I start the lesson with a super short PowerPoint walking them through different levels or degrees of effort. I currently give teachers the option between my using the "sundae" rubric or the "thermometer" rubric. For the sundae visuals, I used the images from this TPT product (but used all of my own wording to match the needs of my 3rd graders). For the thermometer visuals, I just used paint. I have the students take turns reading different parts of this to make it more engaging.
The next step is for me to get a couple volunteers to help act out a story I'm going to tell. I have a writing version and a math version (I pick depending on teacher content area when they departmentalize and class need when they are self-contained). The two student volunteers wear character signs and I try to get them to act out what I'm reading whenever possible.
After I read about how each character responded to the pretend assignment, I project their assignment (written in composition notebooks so it looks more legit) and give each table group a copy of the rubric and have them score the effort.
I ask some discussion questions once the stories are over:
- Which student does your teacher want in her class?
- Which student will achieve their goals?
- Which student is going to get a better job when their an adult?
- Which student will get raises at their job?
The last piece to our lesson used to be for the students to self-evaluate their effort in class.

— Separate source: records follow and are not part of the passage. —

-- pv_equiv track=rewrite | github.com/egeulgen/Bioinformatics_Textbook_Track | solutions/BA9N.py | create_check_point_array
-- ===== SOURCE A (Python) =====
-- def create_check_point_array(BWT, C):
--     symbol_list = list(set(BWT))
--     check_point_array = {}
--     for idx in range(0, len(BWT), C):
--         check_point_array[idx] = {}
--         for symbol in symbol_list:
--             check_point_array[idx][symbol] = BWT[:idx].count(symbol)
--     return check_point_array
-- ===== SOURCE B (Python) =====
-- def create_check_point_array(BWT, C):
--     # One scan per symbol: accumulate counts over the gaps between consecutive
--     # checkpoints instead of recounting the whole prefix at every checkpoint.
--     check_point_array = {idx: {} for idx in range(0, len(BWT), C)}
--     for symbol in set(BWT):
--         total = 0
--         prev = 0
--         for idx in check_point_array:
--             total += BWT.count(symbol, prev, idx)
--             prev = idx
--             check_point_array[idx][symbol] = total
--     return check_point_array
-- ===== Notes on version B (the rewrite author's own statement) =====
-- stated objective: alternative
-- what changed: Transposes the loops: instead of recounting the whole prefix BWT[:idx] with a fresh slice per symbol at every checkpoint, B scans once per symbol, accumulating bounded-range counts (str.count(symbol, prev, idx)) over the gaps between consecutive checkpoints.
import Mathlib
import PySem

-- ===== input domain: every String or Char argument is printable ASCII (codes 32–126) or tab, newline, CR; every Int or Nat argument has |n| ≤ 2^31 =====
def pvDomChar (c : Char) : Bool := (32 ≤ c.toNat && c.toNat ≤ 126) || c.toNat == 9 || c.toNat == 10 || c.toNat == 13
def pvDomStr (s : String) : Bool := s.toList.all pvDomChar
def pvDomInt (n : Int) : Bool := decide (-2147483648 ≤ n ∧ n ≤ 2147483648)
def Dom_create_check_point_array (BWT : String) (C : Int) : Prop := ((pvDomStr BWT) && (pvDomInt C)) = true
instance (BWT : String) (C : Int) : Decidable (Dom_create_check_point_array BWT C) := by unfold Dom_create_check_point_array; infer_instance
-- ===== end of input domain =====

-- B transposes A's loops: one scan per symbol accumulating bounded-range counts over the
-- gaps between consecutive checkpoints, instead of recounting the whole prefix (via a
-- fresh slice per symbol) at every checkpoint.

-- ===== PORT A =====
def create_check_point_array (BWT : String) (C : Int) : List (Int × List (String × Int)) :=
  let symbol_list : List Char := PySem.Set.ofList BWT.toList
  let check_point_array : PySem.Dict Int (PySem.Dict String Int) :=
    (PySem.List.pyRange 0 (PySem.Str.len BWT) C).foldl
      (fun cpa idx =>
        cpa.insert idx
          (symbol_list.foldl
            (fun inner symbol =>
              inner.insert (String.ofList [symbol])
                ((PySem.Str.count (PySem.Str.slice BWT none (some idx)) (String.ofList [symbol]) : Nat) : Int))
            PySem.Dict.empty))
      PySem.Dict.empty
  check_point_array.items.map (fun p => (p.1, p.2.items))

-- ===== PORT B =====
-- (BWT.count(symbol, prev, idx) is ported as the count of symbol in the slice BWT[prev:idx],
--  which is exact for Python's bounded str.count)
def create_check_point_array_alt (BWT : String) (C : Int) : List (Int × List (String × Int)) :=
  let check_point_array0 : PySem.Dict Int (PySem.Dict String Int) :=
    (PySem.List.pyRange 0 (PySem.Str.len BWT) C).foldl
      (fun d idx => d.insert idx PySem.Dict.empty) PySem.Dict.empty
  let check_point_array :=
    (PySem.Set.ofList BWT.toList : List Char).foldl
      (fun cpa symbol =>
        (cpa.keys.foldl
          (fun (st : PySem.Dict Int (PySem.Dict String Int) × Int × Int) idx =>
            let total := st.2.1 +
              ((PySem.Chars.count (PySem.List.slice BWT.toList (some st.2.2) (some idx)) [symbol] : Nat) : Int)
            (st.1.insert idx ((st.1.getD idx PySem.Dict.empty).insert (String.ofList [symbol]) total),
             total, idx))
          (cpa, 0, 0)).1)
      check_point_array0
  check_point_array.items.map (fun p => (p.1, p.2.items))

This takes a lot of coaching! The best outcome is when the teacher joins me for this piece of the lesson to help students be more accurate. Even with examples of what best effort looks like, they still struggle to identify what they personally need to do differently in order to show more effort - they just don't have this self awareness yet. I have one self-evaluation form that I use when we think the students can truly evaluate their general effort. The other one is for specific assignments, and I ask the teachers to direct the students to pull out a very recent assignment to look at.
The truth is that nearly all of the students want good grades and to give their best effort (they don't lack the motivation), and don't struggle from fixed mindsets, they just haven't developed great schoolwork skills (reading the directions, checking work, ignoring distractions, writing multiple complete sentences, etc.) yet. This is the kind of lesson I do that is more about providing a knowledge base and common language - it takes consistent teacher reinforcement for behavior change in this arena.